Vegan Jalapeño Chili

This is a foolproof, comforting, delicious crowd pleaser perfect for any weeknight dinner!

Listen – I’ve never been a big fan of chili. The consistency of a spoonful of beans and ground meat always turned me off, and I didn’t understand why chili was so loved and cherished as a comfort meal. That completely changed when I cut out the meat and accidentally made this great dish! I was trying to make a white chili, but I was in a rush and used too much of a couple of things and forgot other ingredients altogether. Thankfully, the end result turned out to be absolutely delicious. It’s spicy, creamy, the textures are complementary and satisfying, and it’s even better the next day.
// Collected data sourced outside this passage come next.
-- pv_equiv track=rewrite | github.com/jlanej/kmer_denovo_filter | src/kmer_denovo_filter/core/bam_scanner.py | _extract_softclips
-- ===== SOURCE A (Python) =====
-- def _extract_softclips(cigartuples):
--     """Extract left and right soft-clip lengths from CIGAR tuples.
--
--     Args:
--         cigartuples: List of ``(operation, length)`` tuples from
--             ``pysam.AlignedSegment.cigartuples``.  May be ``None``
--             for unmapped reads.
--
--     Returns:
--         ``(softclip_left, softclip_right)`` tuple of integers.
--     """
--     if not cigartuples:
--         return (0, 0)
--     # CIGAR ops: 4 = CSOFT_CLIP, 5 = CHARD_CLIP
--     # Hard clips may appear outside soft clips: e.g. 5H10S80M5S3H
--     left = 0
--     for op, length in cigartuples:
--         if op == 4:  # soft clip
--             left = length
--             break
--         elif op == 5:  # hard clip — skip and keep looking
--             continue
--         else:
--             break
--
--     right = 0
--     for op, length in reversed(cigartuples):
--         if op == 4:
--             right = length
--             break
--         elif op == 5:
--             continue
--         else:
--             break
--
--     # Avoid double-counting when there is only one non-hard-clip CIGAR op
--     non_hard = [t for t in cigartuples if t[0] != 5]
--     if len(non_hard) == 1 and non_hard[0][0] == 4:
--         right = 0
--
--     return (left, right)
-- ===== SOURCE B (Python) =====
-- def _extract_softclips(cigartuples):
--     """Extract left and right soft-clip lengths from CIGAR tuples.
--
--     Single forward pass with an accumulator: tracks how many non-hard-clip
--     ops were seen, the contribution of the first one (left), whether that
--     first one was a soft clip, and the contribution of the most recent one
--     (right, overwritten as the scan advances).
--     """
--     left = right = 0
--     seen = 0
--     first_soft = False
--     for op, length in cigartuples or ():
--         if op == 5:  # hard clip: invisible to the state machine
--             continue
--         seen += 1
--         if seen == 1:
--             first_soft = (op == 4)
--             left = length if op == 4 else 0
--         right = length if op == 4 else 0
--     if seen == 1 and first_soft:
--         right = 0
--     return (left, right)
-- ===== Notes on version B (the rewrite author's own statement) =====
-- stated objective: alternative
-- what changed: Replaces A's three traversals (forward early-exit scan, reversed early-exit scan, and a filter pass for the guard) with a single forward fold over an accumulator state machine tracking (left, right, seen-count, first-op-was-soft).
import Mathlib
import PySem

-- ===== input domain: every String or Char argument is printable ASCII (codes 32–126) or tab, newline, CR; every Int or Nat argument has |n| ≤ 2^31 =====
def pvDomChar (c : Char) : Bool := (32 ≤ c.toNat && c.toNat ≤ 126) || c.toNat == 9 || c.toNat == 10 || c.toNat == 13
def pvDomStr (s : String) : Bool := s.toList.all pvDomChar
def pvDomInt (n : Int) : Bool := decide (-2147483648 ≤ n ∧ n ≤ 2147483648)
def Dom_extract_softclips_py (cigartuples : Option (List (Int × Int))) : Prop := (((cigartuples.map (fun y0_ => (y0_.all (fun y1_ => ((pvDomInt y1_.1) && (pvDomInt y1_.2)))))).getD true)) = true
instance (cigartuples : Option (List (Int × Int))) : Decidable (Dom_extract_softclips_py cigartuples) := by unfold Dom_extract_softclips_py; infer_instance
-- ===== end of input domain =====

-- B replaces A's two early-exit scans (forward + reversed) plus filter pass with ONE forward
-- fold over an accumulator state machine (objective: alternative; same O(n) cost).


-- ===== PORT A =====
def pvLeftScan : List (Int × Int) → Int
  | [] => 0
  | (op, length) :: rest =>
    if op = 4 then length
    else if op = 5 then pvLeftScan rest
    else 0

def extract_softclips_py (cigartuples : Option (List (Int × Int))) : Int × Int :=
  match cigartuples with
  | none => (0, 0)
  | some ts =>
    if ts = [] then (0, 0)
    else
      let left := pvLeftScan ts
      let right := pvLeftScan ts.reverse
      let nonHard := ts.filter (fun t => t.1 ≠ 5)
      if nonHard.length = 1 ∧ (nonHard.headD (0, 0)).1 = 4 then (left, 0)
      else (left, right)

-- ===== PORT B =====
-- one forward fold; state = (left, right, seen, first_soft), exactly Source B's loop variables
def pvStep (s : Int × Int × Int × Bool) (t : Int × Int) : Int × Int × Int × Bool :=
  if t.1 = 5 then s
  else
    let seen' := s.2.2.1 + 1
    ( if seen' = 1 then (if t.1 = 4 then t.2 else 0) else s.1,
      if t.1 = 4 then t.2 else 0,
      seen',
      if seen' = 1 then decide (t.1 = 4) else s.2.2.2 )

def extract_softclips_py_alt (cigartuples : Option (List (Int × Int))) : Int × Int :=
  let st := (cigartuples.getD []).foldl pvStep (0, 0, 0, false)
  if st.2.2.1 = 1 ∧ st.2.2.2 = true then (st.1, 0)
  else (st.1, st.2.1)

-- ===== PRECONDITION & SPEC =====
def Spec_extract_softclips_py (cigartuples : Option (List (Int × Int))) (out : Int × Int) : Prop := out = extract_softclips_py_alt cigartuples
instance (cigartuples : Option (List (Int × Int))) (out : Int × Int) : Decidable (Spec_extract_softclips_py cigartuples out) := by unfold Spec_extract_softclips_py; infer_instance

-- ===== CLAIM (what is proved, stated in full; the proofs are below) =====
def Claim_equal_extract_softclips_py : Prop := ∀ (cigartuples : Option (List (Int × Int))), Dom_extract_softclips_py cigartuples → Spec_extract_softclips_py cigartuples (extract_softclips_py cigartuples)

-- ===== LEMMAS AND PROOFS =====
-- the state B's fold maintains, expressed over the hard-clip-filtered prefix
def pvStateOf (nh : List (Int × Int)) : Int × Int × Int × Bool :=
  ( if (nh.headD (0, 0)).1 = 4 then (nh.headD (0, 0)).2 else 0,
    if (nh.getLastD (0, 0)).1 = 4 then (nh.getLastD (0, 0)).2 else 0,
    (nh.length : Int),
    decide ((nh.headD (0, 0)).1 = 4) )

theorem pvStep_snoc (nh : List (Int × Int)) (t : Int × Int) (h : t.1 ≠ 5) :
    pvStep (pvStateOf nh) t = pvStateOf (nh ++ [t]) := by
  cases nh with
  | nil => simp [pvStep, pvStateOf, h]
  | cons a l =>
    have hlen : ¬ (((a :: l).length : Int) + 1 = 1) := by
      simp only [List.length_cons]; push_cast; omega
    have hlen0 : ¬ (((l.length : Int)) + 1 = 0) := by omega
    have hlast : ((a :: (l ++ [t])).getLast?).getD (0, 0) = t := by
      rw [← List.cons_append, List.getLast?_concat]; rfl
    simp [pvStep, pvStateOf, h, hlen, hlen0, List.length_cons, hlast]

theorem pvFold_inv (ts nh : List (Int × Int)) :
    ts.foldl pvStep (pvStateOf nh) = pvStateOf (nh ++ ts.filter (fun t => t.1 ≠ 5)) := by
  induction ts generalizing nh with
  | nil => simp
  | cons t rest ih =>
    by_cases h : t.1 = 5
    · simpa [List.foldl_cons, pvStep, h, List.filter_cons, h] using ih nh
    · rw [List.foldl_cons, pvStep_snoc nh t h, ih (nh ++ [t])]
      simp [h]

-- left/right scans of A read the two ends of the hard-clip-filtered list
theorem pvLeftScan_filter (ts : List (Int × Int)) :
    pvLeftScan ts = (if ((ts.filter (fun t => t.1 ≠ 5)).headD (0, 0)).1 = 4
      then ((ts.filter (fun t => t.1 ≠ 5)).headD (0, 0)).2 else 0) := by
  induction ts with
  | nil => simp [pvLeftScan]
  | cons hd tl ih =>
    obtain ⟨op, len⟩ := hd
    by_cases h5 : op = 5
    · simpa [pvLeftScan, h5] using ih
    · by_cases h4 : op = 4 <;> simp [pvLeftScan, h4, h5]

theorem pvFilter_reverse_headD (ts : List (Int × Int)) :
    (ts.reverse.filter (fun t => t.1 ≠ 5)).headD (0, 0)
      = (ts.filter (fun t => t.1 ≠ 5)).getLastD (0, 0) := by
  rw [List.filter_reverse]
  cases h : ts.filter (fun t => t.1 ≠ 5) with
  | nil => simp
  | cons a l => simp [List.getLastD_eq_getLast?, ← List.head?_reverse]

-- ===== VERDICT (by name: the statement is the Claim_ definition above) =====
theorem extract_softclips_py_spec : Claim_equal_extract_softclips_py := by
  intro cigartuples _
  unfold Spec_extract_softclips_py extract_softclips_py extract_softclips_py_alt
  cases cigartuples with
  | none => rfl
  | some ts =>
    have hfold : ts.foldl pvStep (0, 0, 0, false)
        = pvStateOf (ts.filter (fun t => t.1 ≠ 5)) := by
      have h0 : pvStateOf ([] : List (Int × Int)) = (0, 0, 0, false) := by
        simp [pvStateOf]
      simpa [h0] using pvFold_inv ts []
    simp only [Option.getD_some, hfold]
    by_cases hts : ts = []
    · subst hts; simp [pvStateOf]
    · simp only [hts, if_false]
      rw [pvLeftScan_filter ts, pvLeftScan_filter ts.reverse, pvFilter_reverse_headD]
      unfold pvStateOf
      cases h : ts.filter (fun t => t.1 ≠ 5) with
      | nil => simp
      | cons a l =>
        by_cases hlen : l.length = 0
        · have hl : l = [] := List.length_eq_zero_iff.mp hlen
          subst hl
          by_cases h4 : a.1 = 4 <;> simp [h4]
        · by_cases h4 : a.1 = 4 <;> simp [h4]
-- A's fold over the 4-tuple of dicts splits into four independent folds
theorem pv_foldA (l : List (Int × Int)) :
    l.foldl
      (fun (st : (PySem.Dict Int Int × PySem.Dict Int Int) × (PySem.Dict Int Int × PySem.Dict Int Int)) point =>
        ((pvStepUp st.1.1 point, pvStepBottom st.1.2 point),
         (pvStepLeft st.2.1 point, pvStepRight st.2.2 point)))
      ((PySem.Dict.empty, PySem.Dict.empty), (PySem.Dict.empty, PySem.Dict.empty))
    = ((l.foldl pvStepUp PySem.Dict.empty, l.foldl pvStepBottom PySem.Dict.empty),
       (l.foldl pvStepLeft PySem.Dict.empty, l.foldl pvStepRight PySem.Dict.empty)) := by
  rw [PySem.List.foldl_prod_mk
      (fun (s : PySem.Dict Int Int × PySem.Dict Int Int) e => (pvStepUp s.1 e, pvStepBottom s.2 e))
      (fun (s : PySem.Dict Int Int × PySem.Dict Int Int) e => (pvStepLeft s.1 e, pvStepRight s.2 e)),
    PySem.List.foldl_prod_mk, PySem.List.foldl_prod_mk]

-- each of B's four tables, rewritten to the same normal form as pv_table_eq's right-hand side
theorem pv_tableB (area : List (Int × Int)) (key val : Int × Int → Int)
    (r : Int → Int → Prop) [DecidableRel r]
    (ext : List Int → Int)
    (hext : ∀ g : List Int, ext g = (g.foldl (pvOptStep r) none).getD 0) :
    (PySem.List.sorted
        ((area.foldl (fun d p => d.modify (key p) [] (fun g => g ++ [val p])) PySem.Dict.empty).keys)
        (fun k => k)).map
      (fun k => [k, ext ((area.foldl (fun d p => d.modify (key p) [] (fun g => g ++ [val p])) PySem.Dict.empty).getD k [])])
    = (PySem.List.sorted (PySem.Set.ofList (area.map key)) (fun k => k)).map
        (fun k => [k, (((area.filter (fun p => key p == k)).map val).foldl (pvOptStep r) none).getD 0]) := by
  rw [pv_group_keys]
  exact List.map_congr_left (fun k _ => by rw [pv_group_getD, hext])

theorem pv_minD_eq (g : List Int) :
    PySem.List.minD g (fun x => x) 0 = (g.foldl (pvOptStep (· < ·)) none).getD 0 := by
  unfold PySem.List.minD
  rw [pvMin?_eq_foldl]

theorem pv_maxD_eq (g : List Int) :
    PySem.List.maxD g (fun x => x) 0 = (g.foldl (pvOptStep (fun a b => b < a)) none).getD 0 := by
  unfold PySem.List.maxD
  rw [pvMax?_eq_foldl]

-- ===== VERDICT (by name: the statement is the Claim_ definition above) =====
theorem get_boundary_spec : Claim_equal_get_boundary := by
  intro area _
  unfold Spec_get_boundary
  show get_boundary area = get_boundary_alt area
  simp only [get_boundary, get_boundary_alt]
  rw [pv_foldA,
    PySem.List.foldl_prod_mk
      (fun (d : PySem.Dict Int (List Int)) (p : Int × Int) => d.modify p.2 [] (fun g => g ++ [p.1]))
      (fun (d : PySem.Dict Int (List Int)) (p : Int × Int) => d.modify p.1 [] (fun g => g ++ [p.2]))]
  simp only [List.map_cons, List.map_nil]
  rw [pvStepUp_eq, pvStepBottom_eq, pvStepLeft_eq, pvStepRight_eq,
    pv_table_eq, pv_table_eq, pv_table_eq, pv_table_eq,
    pv_tableB area (fun p => p.2) (fun p => p.1) (· < ·) _ pv_minD_eq,
    pv_tableB area (fun p => p.2) (fun p => p.1) (fun a b => b < a) _ pv_maxD_eq,
    pv_tableB area (fun p => p.1) (fun p => p.2) (· < ·) _ pv_minD_eq,
    pv_tableB area (fun p => p.1) (fun p => p.2) (fun a b => b < a) _ pv_maxD_eq]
This is on my list of wonderful, simple crowd pleasers!

Ingredients:

  • 2 cups low sodium vegetable stock
  • 4 cloves garlic, minced
  • 2 15 oz cans of white navy beans, drained and rinsed
  • 3/4 cup marinated jalapeño slices, roughly chopped
  • 1/2 medium white onion, minced
  • 1 cup cooked whole kernel corn
  • 8 oz plain vegan cream cheese
  • 1/4 tsp nutmeg
  • 1 tbsp chili powder
  • 1/2 tbsp cumin
  • 2 tsp garlic powder
  • 1/4 tsp ground sea salt
  • 1/4 tsp ground black pepper

NOTES:

Tofutti brand vegan cream cheese is my favorite, but any plain cream cheese will work.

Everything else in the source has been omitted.